▽
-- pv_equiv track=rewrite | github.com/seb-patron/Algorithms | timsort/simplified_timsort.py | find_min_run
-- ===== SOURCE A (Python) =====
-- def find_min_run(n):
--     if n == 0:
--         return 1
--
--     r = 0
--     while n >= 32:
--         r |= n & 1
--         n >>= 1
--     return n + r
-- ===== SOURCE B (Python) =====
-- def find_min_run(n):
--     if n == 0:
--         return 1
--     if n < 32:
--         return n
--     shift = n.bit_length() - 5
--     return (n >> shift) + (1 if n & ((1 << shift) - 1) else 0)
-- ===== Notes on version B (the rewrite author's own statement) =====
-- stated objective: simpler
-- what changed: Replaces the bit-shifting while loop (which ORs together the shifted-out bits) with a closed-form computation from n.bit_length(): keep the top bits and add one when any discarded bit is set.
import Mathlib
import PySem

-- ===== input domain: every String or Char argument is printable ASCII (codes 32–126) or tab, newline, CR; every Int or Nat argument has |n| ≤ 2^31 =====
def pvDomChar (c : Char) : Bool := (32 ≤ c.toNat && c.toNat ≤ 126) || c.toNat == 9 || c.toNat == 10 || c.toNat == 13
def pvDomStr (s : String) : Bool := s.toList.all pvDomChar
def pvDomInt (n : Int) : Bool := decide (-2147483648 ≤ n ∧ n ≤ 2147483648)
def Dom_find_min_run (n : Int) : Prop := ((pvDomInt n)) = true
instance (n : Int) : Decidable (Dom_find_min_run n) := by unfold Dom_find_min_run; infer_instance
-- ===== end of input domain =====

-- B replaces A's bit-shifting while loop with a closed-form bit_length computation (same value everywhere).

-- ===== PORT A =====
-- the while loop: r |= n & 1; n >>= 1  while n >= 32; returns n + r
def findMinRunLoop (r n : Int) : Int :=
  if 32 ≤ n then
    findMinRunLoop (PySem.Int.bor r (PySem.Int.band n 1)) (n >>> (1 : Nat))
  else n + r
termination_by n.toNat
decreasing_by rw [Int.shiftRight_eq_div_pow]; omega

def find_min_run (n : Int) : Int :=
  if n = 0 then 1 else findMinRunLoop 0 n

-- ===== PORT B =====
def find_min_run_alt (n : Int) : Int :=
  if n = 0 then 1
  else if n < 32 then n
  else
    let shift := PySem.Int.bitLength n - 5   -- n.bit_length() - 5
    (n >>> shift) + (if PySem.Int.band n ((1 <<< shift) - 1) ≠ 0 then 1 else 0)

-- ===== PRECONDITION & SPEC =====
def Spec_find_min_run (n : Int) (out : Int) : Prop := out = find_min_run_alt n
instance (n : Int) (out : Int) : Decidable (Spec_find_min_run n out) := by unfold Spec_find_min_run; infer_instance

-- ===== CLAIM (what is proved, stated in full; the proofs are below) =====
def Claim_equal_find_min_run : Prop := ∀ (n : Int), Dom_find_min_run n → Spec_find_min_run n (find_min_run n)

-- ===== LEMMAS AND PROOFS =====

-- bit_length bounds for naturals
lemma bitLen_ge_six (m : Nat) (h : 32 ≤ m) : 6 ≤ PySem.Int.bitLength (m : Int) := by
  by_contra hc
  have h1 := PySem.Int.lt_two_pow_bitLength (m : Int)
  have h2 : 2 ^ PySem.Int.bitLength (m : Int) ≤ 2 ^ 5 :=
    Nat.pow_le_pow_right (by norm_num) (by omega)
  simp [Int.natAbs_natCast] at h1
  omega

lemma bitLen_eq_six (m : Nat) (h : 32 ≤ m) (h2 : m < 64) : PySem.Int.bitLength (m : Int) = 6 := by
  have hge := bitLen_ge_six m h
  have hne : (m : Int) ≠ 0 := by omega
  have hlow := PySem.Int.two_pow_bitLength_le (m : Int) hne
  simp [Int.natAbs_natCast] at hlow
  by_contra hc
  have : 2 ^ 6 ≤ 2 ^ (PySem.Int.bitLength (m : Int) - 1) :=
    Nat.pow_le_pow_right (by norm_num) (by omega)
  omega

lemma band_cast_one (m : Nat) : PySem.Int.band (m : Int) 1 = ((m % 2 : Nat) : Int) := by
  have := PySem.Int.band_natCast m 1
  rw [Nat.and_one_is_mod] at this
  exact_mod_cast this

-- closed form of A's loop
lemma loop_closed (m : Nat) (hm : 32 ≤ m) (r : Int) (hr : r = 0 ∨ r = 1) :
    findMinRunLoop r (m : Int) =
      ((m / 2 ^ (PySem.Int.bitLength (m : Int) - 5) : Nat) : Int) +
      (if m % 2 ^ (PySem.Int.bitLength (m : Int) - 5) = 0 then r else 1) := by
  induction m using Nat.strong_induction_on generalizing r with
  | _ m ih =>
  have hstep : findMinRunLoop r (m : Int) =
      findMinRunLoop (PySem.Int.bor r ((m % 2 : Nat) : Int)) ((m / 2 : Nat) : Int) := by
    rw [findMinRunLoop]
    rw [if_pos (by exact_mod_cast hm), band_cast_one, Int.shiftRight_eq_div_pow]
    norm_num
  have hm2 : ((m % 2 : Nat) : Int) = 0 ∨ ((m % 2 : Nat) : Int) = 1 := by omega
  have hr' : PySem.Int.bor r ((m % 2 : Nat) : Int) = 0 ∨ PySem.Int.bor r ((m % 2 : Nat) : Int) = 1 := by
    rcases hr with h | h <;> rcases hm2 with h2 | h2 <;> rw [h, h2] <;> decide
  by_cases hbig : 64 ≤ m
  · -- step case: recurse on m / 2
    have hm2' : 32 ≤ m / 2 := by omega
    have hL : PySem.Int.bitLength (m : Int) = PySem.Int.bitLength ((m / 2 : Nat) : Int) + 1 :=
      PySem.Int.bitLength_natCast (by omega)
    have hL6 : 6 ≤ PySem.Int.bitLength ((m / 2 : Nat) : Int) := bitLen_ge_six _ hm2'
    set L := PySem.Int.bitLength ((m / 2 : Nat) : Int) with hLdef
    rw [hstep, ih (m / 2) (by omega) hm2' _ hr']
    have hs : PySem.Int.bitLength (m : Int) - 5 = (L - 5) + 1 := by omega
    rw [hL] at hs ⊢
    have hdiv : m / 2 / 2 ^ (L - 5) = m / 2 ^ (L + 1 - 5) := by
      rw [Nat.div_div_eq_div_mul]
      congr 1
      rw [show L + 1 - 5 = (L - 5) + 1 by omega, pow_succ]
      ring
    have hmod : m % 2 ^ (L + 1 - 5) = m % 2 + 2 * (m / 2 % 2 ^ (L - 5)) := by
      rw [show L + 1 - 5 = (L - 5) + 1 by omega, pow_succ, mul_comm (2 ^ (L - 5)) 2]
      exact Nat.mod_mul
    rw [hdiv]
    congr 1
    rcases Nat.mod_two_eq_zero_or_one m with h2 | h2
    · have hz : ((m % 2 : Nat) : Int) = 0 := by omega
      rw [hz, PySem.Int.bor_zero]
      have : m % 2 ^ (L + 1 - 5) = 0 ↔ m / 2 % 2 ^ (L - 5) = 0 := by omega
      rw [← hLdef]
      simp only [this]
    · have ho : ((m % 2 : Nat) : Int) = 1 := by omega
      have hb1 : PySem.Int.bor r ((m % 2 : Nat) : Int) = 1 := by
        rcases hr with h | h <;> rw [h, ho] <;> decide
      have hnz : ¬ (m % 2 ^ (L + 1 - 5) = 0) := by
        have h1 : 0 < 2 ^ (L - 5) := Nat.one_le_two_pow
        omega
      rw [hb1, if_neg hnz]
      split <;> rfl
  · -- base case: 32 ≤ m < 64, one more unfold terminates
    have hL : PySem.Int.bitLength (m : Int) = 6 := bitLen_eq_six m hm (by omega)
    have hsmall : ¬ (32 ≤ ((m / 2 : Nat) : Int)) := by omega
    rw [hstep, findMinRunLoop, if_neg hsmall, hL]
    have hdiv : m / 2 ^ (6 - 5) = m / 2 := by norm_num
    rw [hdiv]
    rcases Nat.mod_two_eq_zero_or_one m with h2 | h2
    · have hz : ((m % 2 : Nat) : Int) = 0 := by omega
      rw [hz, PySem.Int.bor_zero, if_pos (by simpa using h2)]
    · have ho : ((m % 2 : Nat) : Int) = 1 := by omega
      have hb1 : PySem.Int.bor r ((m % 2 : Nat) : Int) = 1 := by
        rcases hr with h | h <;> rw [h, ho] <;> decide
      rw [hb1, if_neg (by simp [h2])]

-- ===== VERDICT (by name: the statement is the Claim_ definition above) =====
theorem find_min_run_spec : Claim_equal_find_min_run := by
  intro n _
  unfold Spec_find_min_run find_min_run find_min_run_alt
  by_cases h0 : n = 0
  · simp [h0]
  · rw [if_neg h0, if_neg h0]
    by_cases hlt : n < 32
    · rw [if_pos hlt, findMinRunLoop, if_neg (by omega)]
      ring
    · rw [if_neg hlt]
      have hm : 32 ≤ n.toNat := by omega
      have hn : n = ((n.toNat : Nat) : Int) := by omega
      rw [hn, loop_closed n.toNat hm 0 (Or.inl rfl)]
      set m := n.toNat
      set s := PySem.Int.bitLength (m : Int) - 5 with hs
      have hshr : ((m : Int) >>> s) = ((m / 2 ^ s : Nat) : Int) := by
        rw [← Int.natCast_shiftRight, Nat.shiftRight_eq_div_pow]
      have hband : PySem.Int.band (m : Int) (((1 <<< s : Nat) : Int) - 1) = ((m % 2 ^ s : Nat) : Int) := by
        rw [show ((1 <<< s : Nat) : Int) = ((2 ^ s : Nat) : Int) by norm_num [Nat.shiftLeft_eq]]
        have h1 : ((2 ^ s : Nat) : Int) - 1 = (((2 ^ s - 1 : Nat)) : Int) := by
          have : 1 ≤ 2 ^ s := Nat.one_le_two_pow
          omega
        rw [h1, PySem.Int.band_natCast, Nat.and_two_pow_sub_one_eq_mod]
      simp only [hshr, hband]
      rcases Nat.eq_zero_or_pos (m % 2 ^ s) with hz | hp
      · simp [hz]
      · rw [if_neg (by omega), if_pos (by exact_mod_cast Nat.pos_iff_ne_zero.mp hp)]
△
**Your goal**
Given the records above, return exactly the lines starting at the line containing "have hm2' : 32 ≤ m / 2 := by omega" and ending at the line containing "rw [hL] at hs ⊢", including both.

**Answer for the task**
    have hm2' : 32 ≤ m / 2 := by omega
    have hL : PySem.Int.bitLength (m : Int) = PySem.Int.bitLength ((m / 2 : Nat) : Int) + 1 :=
      PySem.Int.bitLength_natCast (by omega)
    have hL6 : 6 ≤ PySem.Int.bitLength ((m / 2 : Nat) : Int) := bitLen_ge_six _ hm2'
    set L := PySem.Int.bitLength ((m / 2 : Nat) : Int) with hLdef
    rw [hstep, ih (m / 2) (by omega) hm2' _ hr']
    have hs : PySem.Int.bitLength (m : Int) - 5 = (L - 5) + 1 := by omega
    rw [hL] at hs ⊢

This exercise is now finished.